Here from Odin also, I think that the space complexity depends if the argument is a reference to the original variable or just a copy. Because for instance if the function is recursive then every time it is being called it is creating a copy of the input then it will definitely use more memory on the other hand if its a reference that's just O(1) times the recursive calls.
Let me know if I am wrong...
mosmn's correction would also solve the contradiction arising in example 3: "Compared to its iterative counterpart, this takes up much more space where an iterative approach would use the same variable space over and over again, thus being only O(1)." But the iterative example above, number 2, had O(n) as space complexity. So which is it?
Hi, the space complexity for the second example is O(1). Since every time we iterate over the loop, we are reassigning the value to the same variables i and sum.
Hi, thanks for the great article. It explains space complexity very simply.
For the third example using recursion, I thought that the array[1...size] would create a new array for each method call which would add to the memory like: n + (n-1) + (n-2) + ... 1 = (n + 1) * (n / 2) (using the sum of n natural numbers formula) = O(n^2)
I suppose it depends on the implementation of the slice method but I think it returns a new array. If each method call does actually use O(1) space then overall O(n) is used as stated in the article. I am not sure that is the case here though...

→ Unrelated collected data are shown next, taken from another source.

-- pv_equiv track=rewrite | github.com/malcolm-smith/1405-practice | psets/06/04-largest-volume/musa-ali/pset6p4.py | max_volume
-- ===== SOURCE A (Python) =====
-- def max_volume(nums):
-- 	volumes = []
-- 	for box in nums:
-- 		volumes.append(box[0]*box[1]*box[2])
--
-- 	maximum = volumes[0]
-- 	for volume in volumes:
-- 		if volume > maximum:
-- 			maximum = volume
--
-- 	return maximum
-- ===== SOURCE B (Python) =====
-- def max_volume(nums):
--     vols = sorted(box[0] * box[1] * box[2] for box in nums)
--     return vols[-1]
-- ===== Notes on version B (the rewrite author's own statement) =====
-- stated objective: alternative
-- what changed: Replaces the build-a-volume-list-then-linear-max-scan with a sort of the volumes followed by taking the last (largest) element.
import Mathlib
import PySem

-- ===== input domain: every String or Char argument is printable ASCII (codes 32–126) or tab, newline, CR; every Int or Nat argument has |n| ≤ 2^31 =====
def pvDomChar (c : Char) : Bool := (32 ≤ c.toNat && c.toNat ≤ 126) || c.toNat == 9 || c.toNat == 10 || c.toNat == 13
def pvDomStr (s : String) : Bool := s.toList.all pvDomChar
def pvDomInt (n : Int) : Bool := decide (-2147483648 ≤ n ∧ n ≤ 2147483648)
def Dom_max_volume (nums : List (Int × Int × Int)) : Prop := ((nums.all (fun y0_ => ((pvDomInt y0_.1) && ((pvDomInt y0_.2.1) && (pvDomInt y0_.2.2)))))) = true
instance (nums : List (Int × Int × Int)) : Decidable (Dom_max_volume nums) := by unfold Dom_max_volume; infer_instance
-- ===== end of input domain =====

-- B replaces the volume-list + linear max-scan with sort-the-volumes-then-take-last; same result, no speed claim.
-- Both programs raise IndexError on the empty list, excluded by Pre_.

-- ===== PORT A =====
def max_volume (nums : List (Int × Int × Int)) : Int :=
  let volumes := nums.foldl (fun acc box => acc ++ [box.1 * box.2.1 * box.2.2]) []
  match PySem.List.pyGet? volumes 0 with
  | some m => volumes.foldl (fun maximum volume => if volume > maximum then volume else maximum) m
  | none => 0  -- IndexError on empty input; excluded by Pre_

-- ===== PORT B =====
def max_volume_alt (nums : List (Int × Int × Int)) : Int :=
  let vols := PySem.List.sorted (nums.map (fun box => box.1 * box.2.1 * box.2.2)) (fun x => x) false
  match PySem.List.pyGet? vols (-1) with
  | some v => v
  | none => 0  -- IndexError on empty input; excluded by Pre_

-- ===== PRECONDITION & SPEC =====
-- Pre_ excludes only the empty list, on which both programs raise IndexError.
def Pre_max_volume (nums : List (Int × Int × Int)) : Prop := nums ≠ []
instance (nums : List (Int × Int × Int)) : Decidable (Pre_max_volume nums) := by unfold Pre_max_volume; infer_instance
def pvWitness_max_volume : (List (Int × Int × Int)) := [(1, 2, 3)]

def Spec_max_volume (nums : List (Int × Int × Int)) (out : Int) : Prop := out = max_volume_alt nums
instance (nums : List (Int × Int × Int)) (out : Int) : Decidable (Spec_max_volume nums out) := by unfold Spec_max_volume; infer_instance

-- ===== CLAIM (what is proved, stated in full; the proofs are below) =====
def Claim_equal_max_volume : Prop := ∀ (nums : List (Int × Int × Int)), Dom_max_volume nums → Pre_max_volume nums → Spec_max_volume nums (max_volume nums)

-- ===== LEMMAS AND PROOFS =====

-- A's scan starting from m returns an element of (m :: l) that is ≥ every element of l and ≥ m.
theorem foldl_scan_spec (l : List Int) (m : Int) :
    (l.foldl (fun maximum volume => if volume > maximum then volume else maximum) m = m ∨
     l.foldl (fun maximum volume => if volume > maximum then volume else maximum) m ∈ l) ∧
    m ≤ l.foldl (fun maximum volume => if volume > maximum then volume else maximum) m ∧
    ∀ x ∈ l, x ≤ l.foldl (fun maximum volume => if volume > maximum then volume else maximum) m := by
  induction l generalizing m with
  | nil => simp
  | cons a t ih =>
    simp only [List.foldl_cons]
    by_cases h : a > m
    · simp only [if_pos h]
      obtain ⟨hmem, hle, hall⟩ := ih a
      refine ⟨?_, by omega, ?_⟩
      · rcases hmem with h' | h' <;> simp [h']
      · intro x hx
        rcases List.mem_cons.mp hx with rfl | hx
        · exact hle
        · exact hall x hx
    · simp only [if_neg h]
      obtain ⟨hmem, hle, hall⟩ := ih m
      refine ⟨?_, hle, ?_⟩
      · rcases hmem with h' | h' <;> simp [h']
      · intro x hx
        rcases List.mem_cons.mp hx with rfl | hx
        · omega
        · exact hall x hx

-- The last element of a ≤-sorted list bounds every element.
theorem getLast_pairwise_ge (l : List Int) (h : l ≠ []) (hp : l.Pairwise (· ≤ ·)) :
    ∀ x ∈ l, x ≤ l.getLast h := by
  induction l with
  | nil => simp at h
  | cons a t ih =>
    intro x hx
    rcases List.pairwise_cons.mp hp with ⟨ha, hpt⟩
    cases t with
    | nil => simp at hx; simp [hx, List.getLast]
    | cons b u =>
      have hlast : (a :: b :: u).getLast h = (b :: u).getLast (by simp) := by
        simp [List.getLast]
      rw [hlast]
      rcases List.mem_cons.mp hx with rfl | hx
      · exact le_trans (ha _ (List.getLast_mem _)) (le_refl _)
      · exact ih (by simp) hpt x hx

-- ===== VERDICT =====
theorem max_volume_spec : Claim_equal_max_volume := by
  intro nums _ hpre
  unfold Spec_max_volume max_volume max_volume_alt
  simp only [PySem.List.foldl_append_singleton_eq_map, List.nil_append]
  set l := nums.map (fun box => box.1 * box.2.1 * box.2.2) with hl
  clear_value l
  have hne : l ≠ [] := by
    simp [hl]; exact hpre
  set s := PySem.List.sorted l (fun x => x) false with hs
  have hsne : s ≠ [] := by
    intro h
    have := PySem.List.sorted_perm (xs := l) (key := fun x => x) (rev := false)
    rw [← hs, h] at this
    exact hne (this.nil_eq).symm
  obtain ⟨a, t, rfl⟩ := List.exists_cons_of_ne_nil hne
  have hget0 : PySem.List.pyGet? (a :: t) (0 : Int) = some a := by
    simp [PySem.List.pyGet?, PySem.List.pyIdx?]
  rw [hget0]
  have hgetl : PySem.List.pyGet? s (-1) = some (s.getLast hsne) := by
    rw [PySem.List.pyGet?_neg_one, List.getLast?_eq_some_getLast]
  rw [hgetl]
  show (a :: t).foldl (fun maximum volume => if volume > maximum then volume else maximum) a = s.getLast hsne
  -- both sides are the maximum of a :: t
  have hperm : s.Perm (a :: t) := PySem.List.sorted_perm _ _ _
  have hpair : s.Pairwise (fun x y => x ≤ y) := by
    have := PySem.List.sorted_pairwise (xs := a :: t) (key := fun x => x)
    simpa [← hs] using this
  have hBmem : s.getLast hsne ∈ (a :: t) := hperm.mem_iff.mp (List.getLast_mem hsne)
  have hBmax : ∀ x ∈ (a :: t), x ≤ s.getLast hsne := by
    intro x hx
    exact getLast_pairwise_ge s hsne hpair x (hperm.mem_iff.mpr hx)
  obtain ⟨hAmem, hAge, hAmax⟩ :=
    foldl_scan_spec (a :: t) a
  set A := (a :: t).foldl (fun maximum volume => if volume > maximum then volume else maximum) a with hA
  have hAmem' : A ∈ (a :: t) := by
    rcases hAmem with h | h
    · rw [h]; exact List.mem_cons_self
    · exact h
  have h1 : A ≤ s.getLast hsne := hBmax A hAmem'
  have h2 : s.getLast hsne ≤ A := hAmax _ hBmem
  omega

Having continued with TOP I found this article with a section 'Copy on Write Optimization in Ruby Arrays'. For arrays of length 16 or larger, creating sub-arrays initially does not create a copy in memory! It only goes ahead and does that when it really has to (when writing to the new sub-array), maintaining the appearance of creating a new array for the user.

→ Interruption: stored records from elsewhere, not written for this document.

-- pv_equiv track=rewrite | github.com/bitten-socks/LottonumberDraw_BackEnd | app.py | get_group_pattern
-- ===== SOURCE A (Python) =====
-- def get_group_pattern(winning_numbers):
--     """
--     번호군 패턴을 생성합니다.
--     매핑:
--       1~10  -> 1
--       11~20 -> 2
--       21~30 -> 3
--       31~40 -> 4
--       41~45 -> 5
--     예: [1, 11, 20, 31, 32, 33] -> [1, 2, 2, 4, 4, 4]
--     """
--     pattern = []
--     for num in winning_numbers:
--         if 1 <= num <= 10:
--             pattern.append(1)
--         elif 11 <= num <= 20:
--             pattern.append(2)
--         elif 21 <= num <= 30:
--             pattern.append(3)
--         elif 31 <= num <= 40:
--             pattern.append(4)
--         elif 41 <= num <= 45:
--             pattern.append(5)
--         else:
--             pattern.append(0)
--     return pattern
-- ===== SOURCE B (Python) =====
-- _BOUNDS = [10, 20, 30, 40]
--
-- def _bisect_left(a, x):
--     lo, hi = 0, len(a)
--     while lo < hi:
--         mid = (lo + hi) // 2
--         if a[mid] < x:
--             lo = mid + 1
--         else:
--             hi = mid
--     return lo
--
-- def get_group_pattern(winning_numbers):
--     return [_bisect_left(_BOUNDS, num) + 1 if 1 <= num <= 45 else 0
--             for num in winning_numbers]
-- ===== Notes on version B (the rewrite author's own statement) =====
-- stated objective: idiomatic
-- what changed: Replaces the five-branch if/elif chain with a single range guard plus a binary search over a precomputed boundary table, built as a list comprehension.
import Mathlib
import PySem

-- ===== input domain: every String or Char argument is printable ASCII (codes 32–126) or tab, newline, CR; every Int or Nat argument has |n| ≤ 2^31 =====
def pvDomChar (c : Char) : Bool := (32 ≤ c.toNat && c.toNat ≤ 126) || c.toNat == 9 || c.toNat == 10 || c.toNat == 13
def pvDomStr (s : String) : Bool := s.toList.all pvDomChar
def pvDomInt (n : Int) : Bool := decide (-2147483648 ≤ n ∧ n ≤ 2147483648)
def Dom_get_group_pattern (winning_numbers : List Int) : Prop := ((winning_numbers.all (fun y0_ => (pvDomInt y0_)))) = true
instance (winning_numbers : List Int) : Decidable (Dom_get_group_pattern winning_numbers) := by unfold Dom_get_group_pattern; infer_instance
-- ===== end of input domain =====

-- B replaces A's if/elif chain with a range guard + binary search over a boundary table; same O(n), more idiomatic.

-- ===== PORT A =====
def get_group_pattern (winning_numbers : List Int) : List Int :=
  winning_numbers.foldl (fun pattern num =>
    if 1 ≤ num ∧ num ≤ 10 then pattern ++ [1]
    else if 11 ≤ num ∧ num ≤ 20 then pattern ++ [2]
    else if 21 ≤ num ∧ num ≤ 30 then pattern ++ [3]
    else if 31 ≤ num ∧ num ≤ 40 then pattern ++ [4]
    else if 41 ≤ num ∧ num ≤ 45 then pattern ++ [5]
    else pattern ++ [0]) []

-- ===== PORT B =====
-- transliteration of Source B's _bisect_left while-loop (lo, hi as state; hi - lo decreases)
def bisectLeftLoop (a : List Int) (x : Int) (lo hi : Nat) : Nat :=
  if lo < hi then
    let mid := (lo + hi) / 2
    if a.getD mid 0 < x then bisectLeftLoop a x (mid + 1) hi
    else bisectLeftLoop a x lo mid
  else lo
termination_by hi - lo
decreasing_by all_goals omega

def bisectLeft (a : List Int) (x : Int) : Nat := bisectLeftLoop a x 0 a.length

def pvBounds : List Int := [10, 20, 30, 40]

def get_group_pattern_alt (winning_numbers : List Int) : List Int :=
  winning_numbers.map (fun num =>
    if 1 ≤ num ∧ num ≤ 45 then (bisectLeft pvBounds num : Int) + 1 else 0)

-- ===== PRECONDITION & SPEC =====
def Spec_get_group_pattern (winning_numbers : List Int) (out : List Int) : Prop := out = get_group_pattern_alt winning_numbers
instance (winning_numbers : List Int) (out : List Int) : Decidable (Spec_get_group_pattern winning_numbers out) := by unfold Spec_get_group_pattern; infer_instance

-- ===== CLAIM (what is proved, stated in full; the proofs are below) =====
def Claim_equal_get_group_pattern : Prop := ∀ (winning_numbers : List Int), Dom_get_group_pattern winning_numbers → Spec_get_group_pattern winning_numbers (get_group_pattern winning_numbers)

-- ===== LEMMAS AND PROOFS =====

lemma loop_self (a : List Int) (x : Int) (lo : Nat) : bisectLeftLoop a x lo lo = lo := by
  rw [bisectLeftLoop.eq_def]; simp

-- closed evaluation of the binary search on the concrete boundary table
lemma bisectLeft_bounds (x : Int) :
    bisectLeft pvBounds x =
      if x ≤ 10 then 0 else if x ≤ 20 then 1 else if x ≤ 30 then 2
      else if x ≤ 40 then 3 else 4 := by
  unfold bisectLeft pvBounds
  rw [bisectLeftLoop.eq_def]; norm_num
  split_ifs with h1
  all_goals try (rw [bisectLeftLoop.eq_def]; (try norm_num); (try simp only [loop_self]); (try split_ifs) <;> try omega)
  all_goals try (rw [bisectLeftLoop.eq_def]; (try norm_num); (try simp only [loop_self]); (try split_ifs) <;> try omega)

lemma elt_eq (x : Int) :
    (if 1 ≤ x ∧ x ≤ 10 then (1 : Int)
     else if 11 ≤ x ∧ x ≤ 20 then 2
     else if 21 ≤ x ∧ x ≤ 30 then 3
     else if 31 ≤ x ∧ x ≤ 40 then 4
     else if 41 ≤ x ∧ x ≤ 45 then 5
     else 0) =
    (if 1 ≤ x ∧ x ≤ 45 then (bisectLeft pvBounds x : Int) + 1 else 0) := by
  rw [bisectLeft_bounds]
  split_ifs <;> simp_all <;> omega

lemma foldl_eq (winning_numbers acc : List Int) :
    winning_numbers.foldl (fun pattern num =>
      if 1 ≤ num ∧ num ≤ 10 then pattern ++ [1]
      else if 11 ≤ num ∧ num ≤ 20 then pattern ++ [2]
      else if 21 ≤ num ∧ num ≤ 30 then pattern ++ [3]
      else if 31 ≤ num ∧ num ≤ 40 then pattern ++ [4]
      else if 41 ≤ num ∧ num ≤ 45 then pattern ++ [5]
      else pattern ++ [0]) acc
    = acc ++ get_group_pattern_alt winning_numbers := by
  induction winning_numbers generalizing acc with
  | nil => simp [get_group_pattern_alt]
  | cons h t ih =>
    simp only [List.foldl_cons, get_group_pattern_alt, List.map_cons]
    have hb : (if 1 ≤ h ∧ h ≤ 10 then acc ++ [(1:Int)]
        else if 11 ≤ h ∧ h ≤ 20 then acc ++ [2]
        else if 21 ≤ h ∧ h ≤ 30 then acc ++ [3]
        else if 31 ≤ h ∧ h ≤ 40 then acc ++ [4]
        else if 41 ≤ h ∧ h ≤ 45 then acc ++ [5]
        else acc ++ [0])
        = acc ++ [if 1 ≤ h ∧ h ≤ 45 then (bisectLeft pvBounds h : Int) + 1 else 0] := by
      rw [← elt_eq h]; split_ifs <;> rfl
    rw [hb, ih]
    simp [get_group_pattern_alt]

-- ===== VERDICT (by name: the statement is the Claim_ definition above) =====
theorem get_group_pattern_spec : Claim_equal_get_group_pattern := by
  intro wn _
  unfold Spec_get_group_pattern get_group_pattern
  simpa using foldl_eq wn []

For the third example using recursion in this article, this means each function call uses O(1) auxiliary memory and thus O(n) for n recursive calls. So the space complexity (including the input array of length n) would be O(n) as stated in the article.
It just goes to show how you can only be really sure about space complexity when you know the programming language implementation.
Came here from the odin project course work...great piece, thanks!
Great read, thank you for putting this together! I'm currently working through "The Odin Project" and your code examples/explanations really helped make these concepts stick for me.
From the Odin
I also found this via The Odin Project. Excellent article. Inspired me to join the dev.to community.
It seems there is a bit of confusion when it comes to calculating the space complexity compared to the time complexity with regards to wether the input argument should be taken into account or not.
Brilliant article, thank you! Cleared up so many doubts I've had
This post is part of an assignment from the odin project course work...great piece, thanks!
Great article. It does supplement my understanding from the odin project.